<<<<

-- pv_equiv track=rewrite | github.com/lkrsnik/decypher_text | decypher.py | create_find_word
-- ===== SOURCE A (Python) =====
-- def create_find_word(w, dictionary):
--     f_w = ''
--     duplicate_letters = []
--     for l in w:
--         if l in dictionary:
--             f_w += dictionary[l]
--         else:
--             if w.count(l) > 1:
--                 duplicate_letters = [pos for pos, char in enumerate(w) if char == l]
--             f_w += '_'
--     forbidden_letters = [v for v in dictionary.values()]
--     return f_w, duplicate_letters, forbidden_letters
-- ===== SOURCE B (Python) =====
-- def create_find_word(w, dictionary):
--     counts = {}
--     for ch in w:
--         counts[ch] = counts.get(ch, 0) + 1
--     f_w = ''.join(dictionary.get(ch, '_') for ch in w)
--     dup = next((ch for ch in reversed(w)
--                 if ch not in dictionary and counts[ch] > 1), None)
--     duplicate_letters = [] if dup is None else [pos for pos, ch in enumerate(w) if ch == dup]
--     return f_w, duplicate_letters, list(dictionary.values())
-- ===== Notes on version B (the rewrite author's own statement) =====
-- stated objective: faster
-- what changed: B builds a character-count dict in one pass and computes the duplicate-position list once (for the last unmasked duplicate letter, found by scanning from the right), instead of A's per-character w.count and enumerate rescans inside the loop.
import Mathlib
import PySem

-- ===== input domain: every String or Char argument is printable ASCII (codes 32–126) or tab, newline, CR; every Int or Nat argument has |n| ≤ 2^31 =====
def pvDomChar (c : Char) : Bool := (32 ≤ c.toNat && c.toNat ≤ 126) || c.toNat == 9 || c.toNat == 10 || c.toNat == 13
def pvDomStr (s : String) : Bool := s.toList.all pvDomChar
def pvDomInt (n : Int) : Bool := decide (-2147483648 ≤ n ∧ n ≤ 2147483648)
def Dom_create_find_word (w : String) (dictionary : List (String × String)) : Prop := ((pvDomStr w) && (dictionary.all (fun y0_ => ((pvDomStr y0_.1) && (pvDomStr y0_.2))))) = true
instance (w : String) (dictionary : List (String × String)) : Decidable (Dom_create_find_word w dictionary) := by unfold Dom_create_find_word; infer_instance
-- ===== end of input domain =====

-- B replaces A's per-character w.count/enumerate rescans by a one-pass count dict plus a single
-- right-to-left search for the last unmasked duplicate letter (objective: faster, O(n) vs O(n^2)).

-- shared trivial helpers: the one-char string used as dict key, and the positions of a char in w
def pvKey (l : Char) : String := String.ofList [l]
def pvPos (w : List Char) (c : Char) : List Int :=
  ((PySem.List.enumerate w 0).filter (fun p => p.2 == c)).map (·.1)

-- ===== PORT A =====
def create_find_word (w : String) (dictionary : List (String × String)) : String × List Int × List String :=
  let d := PySem.Dict.ofList dictionary
  let st := w.toList.foldl (fun (acc : List Char × List Int) l =>
      if d.contains (pvKey l) then
        (acc.1 ++ ((d.get? (pvKey l)).getD "").toList, acc.2)   -- dictionary[l]; guarded by the contains test
      else
        (acc.1 ++ ['_'],
         if PySem.Str.count w (pvKey l) > 1 then pvPos w.toList l else acc.2))
    ([], [])
  (String.ofList st.1, st.2, d.values)

-- ===== PORT B =====
def create_find_word_alt (w : String) (dictionary : List (String × String)) : String × List Int × List String :=
  let d := PySem.Dict.ofList dictionary
  let counts := w.toList.foldl (fun cd ch => cd.insert ch (cd.getD ch 0 + 1)) (PySem.Dict.empty : PySem.Dict Char Int)
  let f_w := String.ofList (w.toList.flatMap (fun ch => (d.getD (pvKey ch) "_").toList))
  let dup? := w.toList.reverse.find? (fun ch => !(d.contains (pvKey ch)) && decide (counts.getD ch 0 > 1))
  let duplicate_letters := match dup? with
    | none => ([] : List Int)
    | some c => pvPos w.toList c
  (f_w, duplicate_letters, d.values)

-- ===== PRECONDITION & SPEC =====
def Spec_create_find_word (w : String) (dictionary : List (String × String)) (out : String × List Int × List String) : Prop := out = create_find_word_alt w dictionary
instance (w : String) (dictionary : List (String × String)) (out : String × List Int × List String) : Decidable (Spec_create_find_word w dictionary out) := by unfold Spec_create_find_word; infer_instance

-- ===== CLAIM (what is proved, stated in full; the proofs are below) =====
def Claim_equal_create_find_word : Prop := ∀ (w : String) (dictionary : List (String × String)), Dom_create_find_word w dictionary → Spec_create_find_word w dictionary (create_find_word w dictionary)

-- ===== LEMMAS AND PROOFS =====

-- counting a single-character substring is counting that character
lemma count_go_singleton (c : Char) : ∀ (l : List Char) (fuel acc : Nat), l.length ≤ fuel →
    PySem.Chars.count.go [c] fuel l acc = acc + l.count c := by
  intro l
  induction l with
  | nil => intro fuel acc _; cases fuel <;> simp [PySem.Chars.count.go]
  | cons h t ih =>
    intro fuel acc hle
    cases fuel with
    | zero => simp at hle
    | succ n =>
      simp only [PySem.Chars.count.go, List.isPrefixOf, List.count_cons]
      by_cases hc : c = h
      · subst hc
        simp only [BEq.refl, Bool.true_and, if_pos]
        rw [show List.drop [c].length (c :: t) = t from rfl]
        rw [ih n (acc + 1) (by simpa using hle)]
        omega
      · have hb : (c == h) = false := by simp [hc]
        simp only [hb, Bool.false_and, if_neg Bool.false_ne_true]
        rw [ih n acc (by simpa using hle)]
        simp [Ne.symm hc]

lemma str_count_singleton (w : String) (c : Char) :
    PySem.Str.count w (pvKey c) = w.toList.count c := by
  rw [PySem.Str.count, pvKey, String.toList_ofList]
  rw [show PySem.Chars.count w.toList [c]
        = PySem.Chars.count.go [c] w.toList.length w.toList 0 from rfl]
  rw [count_go_singleton c w.toList w.toList.length 0 le_rfl]
  simp

-- the counting loop of B computes the multiplicity of every character
lemma counts_getD (xs : List Char) : ∀ (cd : PySem.Dict Char Int) (c : Char),
    (xs.foldl (fun cd ch => cd.insert ch (cd.getD ch 0 + 1)) cd).getD c 0
      = cd.getD c 0 + xs.count c := by
  induction xs with
  | nil => intro cd c; simp
  | cons h t ih =>
    intro cd c
    rw [List.foldl_cons, ih, PySem.Dict.getD_insert, List.count_cons]
    by_cases hc : c = h
    · subst hc; simp; ring
    · have hb : (h == c) = false := by simp [Ne.symm hc]
      simp [hc, hb]

lemma getD_empty_char (c : Char) : (PySem.Dict.empty : PySem.Dict Char Int).getD c 0 = 0 := by
  simp [PySem.Dict.getD, PySem.Dict.empty, PySem.Dict.get?]

-- A's combined loop, on any accumulator, equals B's three separate passes
lemma A_loop (w : String) (d : PySem.Dict String String) :
    ∀ (xs : List Char) (a : List Char) (b : List Int),
      xs.foldl (fun (acc : List Char × List Int) l =>
          if d.contains (pvKey l) then
            (acc.1 ++ ((d.get? (pvKey l)).getD "").toList, acc.2)
          else
            (acc.1 ++ ['_'],
             if PySem.Str.count w (pvKey l) > 1 then pvPos w.toList l else acc.2)) (a, b)
      = (a ++ xs.flatMap (fun ch => (d.getD (pvKey ch) "_").toList),
         match xs.reverse.find? (fun ch => !(d.contains (pvKey ch)) &&
             decide ((w.toList.foldl (fun cd ch => cd.insert ch (cd.getD ch 0 + 1))
                 (PySem.Dict.empty : PySem.Dict Char Int)).getD ch 0 > 1)) with
         | none => b
         | some c => pvPos w.toList c) := by
  intro xs
  induction xs with
  | nil => intro a b; simp
  | cons x t ih =>
    intro a b
    rw [List.foldl_cons]
    have hcnts : ∀ ch : Char,
        (w.toList.foldl (fun cd ch => cd.insert ch (cd.getD ch 0 + 1))
            (PySem.Dict.empty : PySem.Dict Char Int)).getD ch 0 = (w.toList.count ch : Int) := by
      intro ch; rw [counts_getD, getD_empty_char]; simp
    by_cases hc : d.contains (pvKey x) = true
    · have hjo : ((d.get? (pvKey x)).getD "").toList = (d.getD (pvKey x) "_").toList := by
        have hs := hc
        rw [PySem.Dict.contains_eq_isSome_get?] at hs
        obtain ⟨v, hv⟩ := Option.isSome_iff_exists.mp hs
        simp [PySem.Dict.getD, hv]
      have hp : (!(d.contains (pvKey x)) &&
          decide ((w.toList.foldl (fun cd ch => cd.insert ch (cd.getD ch 0 + 1))
              (PySem.Dict.empty : PySem.Dict Char Int)).getD x 0 > 1)) = false := by
        simp [hc]
      rw [if_pos hc, ih, List.reverse_cons, List.find?_append]
      cases hf : t.reverse.find? (fun ch => !(d.contains (pvKey ch)) &&
          decide ((w.toList.foldl (fun cd ch => cd.insert ch (cd.getD ch 0 + 1))
              (PySem.Dict.empty : PySem.Dict Char Int)).getD ch 0 > 1)) with
      | some c => simp [hjo]
      | none => simp [hp, hjo]
    · have hcnt : PySem.Str.count w (pvKey x) = w.toList.count x := str_count_singleton w x
      rw [if_neg hc]
      by_cases h2 : w.toList.count x > 1
      · have hp : (!(d.contains (pvKey x)) &&
            decide ((w.toList.foldl (fun cd ch => cd.insert ch (cd.getD ch 0 + 1))
                (PySem.Dict.empty : PySem.Dict Char Int)).getD x 0 > 1)) = true := by
          rw [hcnts x]; simp [hc]; exact_mod_cast h2
        have hjo : (d.getD (pvKey x) "_").toList = ['_'] := by
          have hs : d.get? (pvKey x) = none := by
            rw [PySem.Dict.contains_eq_isSome_get?] at hc
            simpa using hc
          simp [PySem.Dict.getD, hs]
        rw [if_pos (by rw [hcnt]; exact h2), ih, List.reverse_cons, List.find?_append]
        cases hf : t.reverse.find? (fun ch => !(d.contains (pvKey ch)) &&
            decide ((w.toList.foldl (fun cd ch => cd.insert ch (cd.getD ch 0 + 1))
                (PySem.Dict.empty : PySem.Dict Char Int)).getD ch 0 > 1)) with
        | some c => simp [hjo]
        | none => simp [hp, hjo]
      · have hp : (!(d.contains (pvKey x)) &&
            decide ((w.toList.foldl (fun cd ch => cd.insert ch (cd.getD ch 0 + 1))
                (PySem.Dict.empty : PySem.Dict Char Int)).getD x 0 > 1)) = false := by
          rw [hcnts x]; simp; intro _; omega
        have hjo : (d.getD (pvKey x) "_").toList = ['_'] := by
          have hs : d.get? (pvKey x) = none := by
            rw [PySem.Dict.contains_eq_isSome_get?] at hc
            simpa using hc
          simp [PySem.Dict.getD, hs]
        rw [if_neg (by rw [hcnt]; exact h2), ih, List.reverse_cons, List.find?_append]
        cases hf : t.reverse.find? (fun ch => !(d.contains (pvKey ch)) &&
            decide ((w.toList.foldl (fun cd ch => cd.insert ch (cd.getD ch 0 + 1))
                (PySem.Dict.empty : PySem.Dict Char Int)).getD ch 0 > 1)) with
        | some c => simp [hjo]
        | none => simp [hp, hjo]

-- ===== VERDICT (by name: the statement is the Claim_ definition above) =====
theorem create_find_word_spec : Claim_equal_create_find_word := by
  intro w dictionary _
  unfold Spec_create_find_word
  simp only [create_find_word, create_find_word_alt]
  rw [A_loop w (PySem.Dict.ofList dictionary) w.toList [] []]
  simp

>>>>

» About this task
Look over the data above and show each line that contains "pvPos".

» Result for this task
def pvPos (w : List Char) (c : Char) : List Int :=
         if PySem.Str.count w (pvKey l) > 1 then pvPos w.toList l else acc.2))
    | some c => pvPos w.toList c
             if PySem.Str.count w (pvKey l) > 1 then pvPos w.toList l else acc.2)) (a, b)
         | some c => pvPos w.toList c) := by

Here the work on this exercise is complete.